Google demonstrates a method with which large language models generate text significantly faster. In tests, the company was able to save almost 50 percent of compute time.
Large language models are used in various natural language processing tasks, such as translation or text generation. Models such as GPT-3, PaLM or LaMDA achieve impressive results and show that the performance of language models increases with their size.
However, such huge models are slow compared to smaller variants and require a lot of computation. Moreover, since they predict one word at a time and the prediction of one word must be completed before the model can predict the next, the generation of text cannot be parallelized.
Google's CALM grabs predictions from earlier layers
Google is now demonstrating Confident Adaptive Language Modeling (CALM), a method for speeding up text generation of large language models. The intuition behind the method is that predicting some words is easy, while others are hard. However, current language models use the same resources for each word in a sentence. CALM, on the other hand, dynamically distributes the computational resources used during text generation.
Language models rely on multiple transformer layers in which attention and feedforward modules modify internal representations of text. In the decoder, this process ultimately results in the prediction of the next word.

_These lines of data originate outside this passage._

-- pv_equiv track=rewrite | github.com/takatakao893/algorithm | basic/exhaustive_search/abc106b.py | solve
-- ===== SOURCE A (Python) =====
-- def solve(n):
--     cnt=0
--     for i in range(1,n+1):
--         if n%i==0:
--             cnt+=1
--     if cnt==8 and n%2==1:
--         return True
--     return False
-- ===== SOURCE B (Python) =====
-- def solve(n):
--     if n < 1 or n % 2 == 0:
--         return False
--     cnt = 0
--     i = 1
--     while i * i <= n:
--         if n % i == 0:
--             cnt += 1 if i * i == n else 2
--         i += 1
--     return cnt == 8
-- ===== Notes on version B (the rewrite author's own statement) =====
-- stated objective: faster
-- what changed: Counts divisors by trial division only up to sqrt(n) (pairing each divisor d with n/d) and exits immediately on even or non-positive n, instead of scanning all i in 1..n.
import Mathlib
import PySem

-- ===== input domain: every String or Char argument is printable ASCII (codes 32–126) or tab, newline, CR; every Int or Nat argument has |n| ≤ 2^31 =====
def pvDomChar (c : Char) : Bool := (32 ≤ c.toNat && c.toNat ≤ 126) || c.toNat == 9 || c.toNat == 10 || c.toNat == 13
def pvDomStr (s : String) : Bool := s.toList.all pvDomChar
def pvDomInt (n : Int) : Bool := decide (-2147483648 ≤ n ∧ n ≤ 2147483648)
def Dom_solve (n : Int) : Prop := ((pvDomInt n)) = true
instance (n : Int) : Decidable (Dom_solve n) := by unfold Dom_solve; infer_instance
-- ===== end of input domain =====

-- B is faster: it counts divisors by trial division only up to sqrt(n), pairing d with n/d,
-- and returns early on even or non-positive n; A scans all of 1..n.

-- ===== PORT A =====
def solve (n : Int) : Bool :=
  let cnt : Int :=
    (PySem.List.pyRange 1 (n + 1) 1).foldl
      (fun c i => if PySem.Int.mod n i == 0 then c + 1 else c) 0
  if cnt == 8 && PySem.Int.mod n 2 == 1 then true else false

-- ===== PORT B =====
-- the while loop: i runs while i*i ≤ n, adding 1 for a square-root divisor, 2 otherwise
def bLoop (n i cnt : Int) : Int :=
  if h : i * i ≤ n then
    bLoop n (i + 1)
      (if PySem.Int.mod n i == 0 then (if i * i == n then cnt + 1 else cnt + 2) else cnt)
  else cnt
termination_by (n + 1 - i).toNat
decreasing_by
  have hin : i ≤ n := by
    by_cases h0 : i ≤ 0
    · nlinarith
    · nlinarith [show (1:Int) ≤ i by omega]
  omega

def solve_alt (n : Int) : Bool :=
  if n < 1 || PySem.Int.mod n 2 == 0 then false
  else bLoop n 1 0 == 8

-- ===== PRECONDITION & SPEC =====
def Spec_solve (n : Int) (out : Bool) : Prop := out = solve_alt n
instance (n : Int) (out : Bool) : Decidable (Spec_solve n out) := by unfold Spec_solve; infer_instance

-- ===== CLAIM (what is proved, stated in full; the proofs are below) =====
def Claim_equal_solve : Prop := ∀ (n : Int), Dom_solve n → Spec_solve n (solve n)

-- ===== LEMMAS AND PROOFS =====

-- weight contributed by a candidate j ≤ sqrt m in B's loop
def wNat (m j : Nat) : Nat := if j ∣ m then (if j * j = m then 1 else 2) else 0

-- B's loop computes cnt + Σ_{j = i.toNat}^{sqrt m} wNat m j  (for 1 ≤ i)
lemma bLoop_sum (m : Nat) :
    ∀ k (i cnt : Int), 1 ≤ i → Nat.sqrt m + 1 - i.toNat = k →
      bLoop (m : Int) i cnt = cnt + ∑ j ∈ Finset.Ico i.toNat (Nat.sqrt m + 1), (wNat m j : Int) := by
  intro k
  induction k with
  | zero =>
    intro i cnt hi hk
    have hgt : ¬ i * i ≤ (m : Int) := by
      intro hle
      have : i.toNat ≤ Nat.sqrt m := by
        rw [Nat.le_sqrt]
        have : ((i.toNat * i.toNat : Nat) : Int) ≤ (m : Int) := by
          push_cast
          rw [Int.toNat_of_nonneg (by omega)]
          exact hle
        exact_mod_cast this
      omega
    rw [bLoop, dif_neg hgt]
    rw [Finset.Ico_eq_empty (by omega), Finset.sum_empty, add_zero]
  | succ k ih =>
    intro i cnt hi hk
    by_cases hle : i * i ≤ (m : Int)
    · have hsq : i.toNat ≤ Nat.sqrt m := by
        rw [Nat.le_sqrt]
        have : ((i.toNat * i.toNat : Nat) : Int) ≤ (m : Int) := by
          push_cast
          rw [Int.toNat_of_nonneg (by omega)]
          exact hle
        exact_mod_cast this
      rw [bLoop, dif_pos hle]
      rw [ih (i + 1) _ (by omega) (by omega)]
      rw [Finset.sum_eq_sum_Ico_succ_bot (by omega : i.toNat < Nat.sqrt m + 1)]
      have hit : ((i + 1).toNat) = i.toNat + 1 := by omega
      rw [hit]
      have hicast : ((i.toNat : Nat) : Int) = i := by omega
      have hdvd : (PySem.Int.mod (m : Int) i == 0) = (decide (i.toNat ∣ m)) := by
        rcases Decidable.em (i.toNat ∣ m) with hd | hd
        · have : (i : Int) ∣ (m : Int) := by
            rw [← hicast]; exact_mod_cast hd
          simp [PySem.Int.mod_eq_zero_iff_dvd, this, hd]
        · have : ¬ (i : Int) ∣ (m : Int) := by
            rw [← hicast]
            intro hc
            exact hd (by exact_mod_cast hc)
          simp [PySem.Int.mod_eq_zero_iff_dvd, this, hd]
      have hsqeq : (i * i == (m : Int)) = (decide (i.toNat * i.toNat = m)) := by
        rcases Decidable.em (i.toNat * i.toNat = m) with hd | hd
        · have : i * i = (m : Int) := by
            rw [← hicast]; exact_mod_cast hd
          simp [this, hd]
        · have : ¬ i * i = (m : Int) := by
            rw [← hicast]
            intro hc
            exact hd (by exact_mod_cast hc)
          simp [this, hd]
      rw [hdvd, hsqeq]
      unfold wNat
      by_cases hd : i.toNat ∣ m
      · by_cases hsqm : i.toNat * i.toNat = m
        · simp [hd, hsqm]; ring
        · simp [hd, hsqm]; ring
      · simp [hd]
    · have : i.toNat > Nat.sqrt m := by
        by_contra hc
        apply hle
        have h2 : i.toNat * i.toNat ≤ m := Nat.le_sqrt.mp (by omega)
        have : ((i.toNat * i.toNat : Nat) : Int) ≤ (m : Int) := by exact_mod_cast h2
        push_cast at this
        rw [Int.toNat_of_nonneg (by omega)] at this
        exact this
      rw [bLoop, dif_neg hle]
      rw [Finset.Ico_eq_empty (by omega), Finset.sum_empty, add_zero]

-- divisor pairing: the number of divisors of m in [1,m] is Σ_{j=1}^{sqrt m} wNat m j
lemma pairing (m : Nat) (hm : 1 ≤ m) :
    (∑ j ∈ Finset.Ico 1 (m + 1), (if j ∣ m then 1 else 0 : Nat)) =
      ∑ j ∈ Finset.Ico 1 (Nat.sqrt m + 1), wNat m j := by
  have hsmall_eq :
      ((Finset.Ico 1 (m+1)).filter (fun d => d ∣ m)).filter (fun d => d * d ≤ m)
        = (Finset.Ico 1 (Nat.sqrt m + 1)).filter (fun d => d ∣ m) := by
    ext d
    simp only [Finset.mem_filter, Finset.mem_Ico]
    constructor
    · rintro ⟨⟨⟨h1, h2⟩, hd⟩, hsq⟩
      exact ⟨⟨h1, by have := Nat.le_sqrt.mpr hsq; omega⟩, hd⟩
    · rintro ⟨⟨h1, h2⟩, hd⟩
      have hss : d * d ≤ m := Nat.le_sqrt.mp (by omega)
      have hdm : d ≤ m := Nat.le_of_dvd (by omega) hd
      exact ⟨⟨⟨h1, by omega⟩, hd⟩, hss⟩
  have hlarge :
      (((Finset.Ico 1 (m+1)).filter (fun d => d ∣ m)).filter (fun d => ¬ d * d ≤ m)).card
        = (((Finset.Ico 1 (Nat.sqrt m + 1)).filter (fun d => d ∣ m)).filter
            (fun e => ¬ e * e = m)).card := by
    apply Finset.card_nbij' (fun d => m / d) (fun e => m / e)
    · intro d hdmem
      simp only [Finset.coe_filter, Set.mem_setOf_eq, Finset.mem_filter, Finset.mem_Ico] at hdmem ⊢
      obtain ⟨⟨⟨h1, h2⟩, hd⟩, hsq⟩ := hdmem
      have hde : (m / d) * d = m := Nat.div_mul_cancel hd
      have hlt : m / d < d := by nlinarith
      have hee : (m / d) * (m / d) < m := by nlinarith [Nat.one_le_div_iff (show 0 < d by omega) |>.mpr (Nat.le_of_dvd (by omega) hd)]
      refine ⟨⟨⟨?_, ?_⟩, ?_⟩, by omega⟩
      · exact (Nat.one_le_div_iff (by omega)).mpr (Nat.le_of_dvd (by omega) hd)
      · have : m / d ≤ Nat.sqrt m := Nat.le_sqrt.mpr (by omega)
        omega
      · exact ⟨d, hde.symm⟩
    · intro e hemem
      simp only [Finset.coe_filter, Set.mem_setOf_eq, Finset.mem_filter, Finset.mem_Ico] at hemem ⊢
      obtain ⟨⟨⟨h1, h2⟩, hd⟩, hne⟩ := hemem
      have hee : e * e ≤ m := Nat.le_sqrt.mp (by omega)
      have heel : e * e < m := by omega
      have hde : (m / e) * e = m := Nat.div_mul_cancel hd
      have hlt : e < m / e := by nlinarith
      have hdd : m < (m / e) * (m / e) := by nlinarith
      refine ⟨⟨⟨by omega, ?_⟩, ⟨e, hde.symm⟩⟩, by omega⟩
      · have : m / e ≤ m := Nat.div_le_self m e
        omega
    · intro d hdmem
      simp only [Finset.coe_filter, Set.mem_setOf_eq, Finset.mem_filter, Finset.mem_Ico] at hdmem
      exact Nat.div_div_self hdmem.1.2 (by omega)
    · intro e hemem
      simp only [Finset.coe_filter, Set.mem_setOf_eq, Finset.mem_filter, Finset.mem_Ico] at hemem
      exact Nat.div_div_self hemem.1.2 (by omega)
  -- LHS is the number of divisors of m in [1, m]
  rw [← Finset.card_filter]
  rw [← Finset.card_filter_add_card_filter_not
        (s := (Finset.Ico 1 (m+1)).filter (fun d => d ∣ m)) (p := fun d => d * d ≤ m)]
  -- RHS: sum over divisors up to sqrt m
  have hrw : ∀ j, wNat m j = if j ∣ m then (if j * j = m then 1 else 2) else 0 := fun j => rfl
  simp only [hrw]
  rw [← Finset.sum_filter]
  have hterm : ∀ j ∈ (Finset.Ico 1 (Nat.sqrt m + 1)).filter (fun d => d ∣ m),
      (if j * j = m then 1 else 2) = 1 + (if ¬ j * j = m then 1 else 0 : Nat) := by
    intro j _
    by_cases h : j * j = m <;> simp [h]
  rw [Finset.sum_congr rfl hterm, Finset.sum_add_distrib, Finset.sum_const, smul_eq_mul, mul_one]
  rw [← Finset.card_filter]
  rw [hsmall_eq, hlarge]

-- A's count equals the divisor count
lemma countA_eq (m : Nat) (hm : 1 ≤ m) :
    ((PySem.List.pyRange 1 ((m : Int) + 1) 1).foldl
      (fun c i => if PySem.Int.mod (m : Int) i == 0 then c + 1 else c) 0)
      = ((∑ j ∈ Finset.Ico 1 (m + 1), (if j ∣ m then 1 else 0 : Nat) : Nat) : Int) := by
  rw [PySem.List.foldl_if_add_one, zero_add]
  rw [PySem.List.pyRange_one]
  have hlen : (((m : Int) + 1) - 1).toNat = m := by omega
  rw [hlen, List.countP_map]
  have hc : ∀ M : Nat, List.countP (fun k : Nat => PySem.Int.mod (m : Int) (1 + (k : Int)) == 0) (List.range M)
      = ∑ k ∈ Finset.range M, (if (k + 1) ∣ m then 1 else 0 : Nat) := by
    intro M
    induction M with
    | zero => simp
    | succ M ih =>
      rw [List.range_succ, List.countP_append, Finset.sum_range_succ, ih]
      have hterm : (List.countP (fun k : Nat => PySem.Int.mod (m : Int) (1 + (k : Int)) == 0) [M])
          = (if (M + 1) ∣ m then 1 else 0 : Nat) := by
        have hiff : (PySem.Int.mod (m : Int) (1 + (M : Int)) == 0) = decide ((M + 1) ∣ m) := by
          rcases Decidable.em ((M + 1) ∣ m) with hd | hd
          · have : (1 + (M : Int)) ∣ (m : Int) := by
              rw [add_comm]; exact_mod_cast hd
            simp [PySem.Int.mod_eq_zero_iff_dvd, this, hd]
          · have : ¬ (1 + (M : Int)) ∣ (m : Int) := by
              rw [add_comm]
              intro hc
              exact hd (by exact_mod_cast hc)
            simp [PySem.Int.mod_eq_zero_iff_dvd, this, hd]
        rcases Decidable.em ((M + 1) ∣ m) with hd | hd <;>
          simp [hiff, hd]
      rw [hterm]
  have hcomp : ((fun i => PySem.Int.mod (m : Int) i == 0) ∘ fun k : Nat => 1 + (k : Int))
      = (fun k : Nat => PySem.Int.mod (m : Int) (1 + (k : Int)) == 0) := rfl
  rw [hcomp, hc m]
  rw [Finset.sum_Ico_eq_sum_range]
  have hmm : m + 1 - 1 = m := rfl
  rw [hmm]
  congr 1
  apply Finset.sum_congr rfl
  intro k _
  rw [add_comm]

-- ===== VERDICT (by name: the statement is the Claim_ definition above) =====
theorem solve_spec : Claim_equal_solve := by
  unfold Claim_equal_solve
  intro n _
  unfold Spec_solve
  by_cases h1 : n < 1
  · have hnil : PySem.List.pyRange 1 (n + 1) 1 = [] := PySem.List.pyRange_one_eq_nil (by omega)
    simp [solve, solve_alt, hnil, h1]
  · have hm1 : 1 ≤ n.toNat := by omega
    have hn : ((n.toNat : Nat) : Int) = n := by omega
    have hmod2 : PySem.Int.mod n 2 = n % 2 := PySem.Int.mod_eq_emod_of_pos (by omega)
    have key : (PySem.List.pyRange 1 (n + 1) 1).foldl
        (fun c i => if PySem.Int.mod n i == 0 then c + 1 else c) 0 = bLoop n 1 0 := by
      rw [← hn]
      rw [countA_eq n.toNat hm1, pairing n.toNat hm1]
      rw [bLoop_sum n.toNat (Nat.sqrt n.toNat) 1 0 (by omega) (by simp), zero_add]
      push_cast
      rfl
    rcases Int.emod_two_eq n with h2 | h2
    · simp only [solve, solve_alt, key, hmod2, h2]
      simp [h1]
    · simp only [solve, solve_alt, key, hmod2, h2]
      simp only [h1, decide_false, Bool.false_or]
      rcases Decidable.em (bLoop n 1 0 = 8) with h8 | h8 <;> simp [h8]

Instead of running this process through all layers, CALM measures the confidence of the model in its prediction early in the layers and uses those representations if the confidence is high enough. If the value is low, the prediction is moved to the later layers as usual.
CALM reduces compute time by almost 50 percent in tests
To test CALM, Google trains a T5 model and compares CALM's performance to a standard model. In doing so, the team shows that the method achieves high scores in various benchmarks for translation, summary, and question answering, and uses significantly fewer layers per word on average. In practice, CALM on TPUs saves up to 50 percent of computation time while maintaining quality.
CALM allows faster text generation with LMs, without reducing the quality of the output text. This is achieved by dynamically modifying the amount of compute per generation timestep, allowing the model to exit the computational sequence early when confident enough.
As models grow in size, efficient use of them is central, Google said. CALM is a key contributor to this goal and can be combined with well-known other efficiency approaches such as distillation or sparsity, according to Google.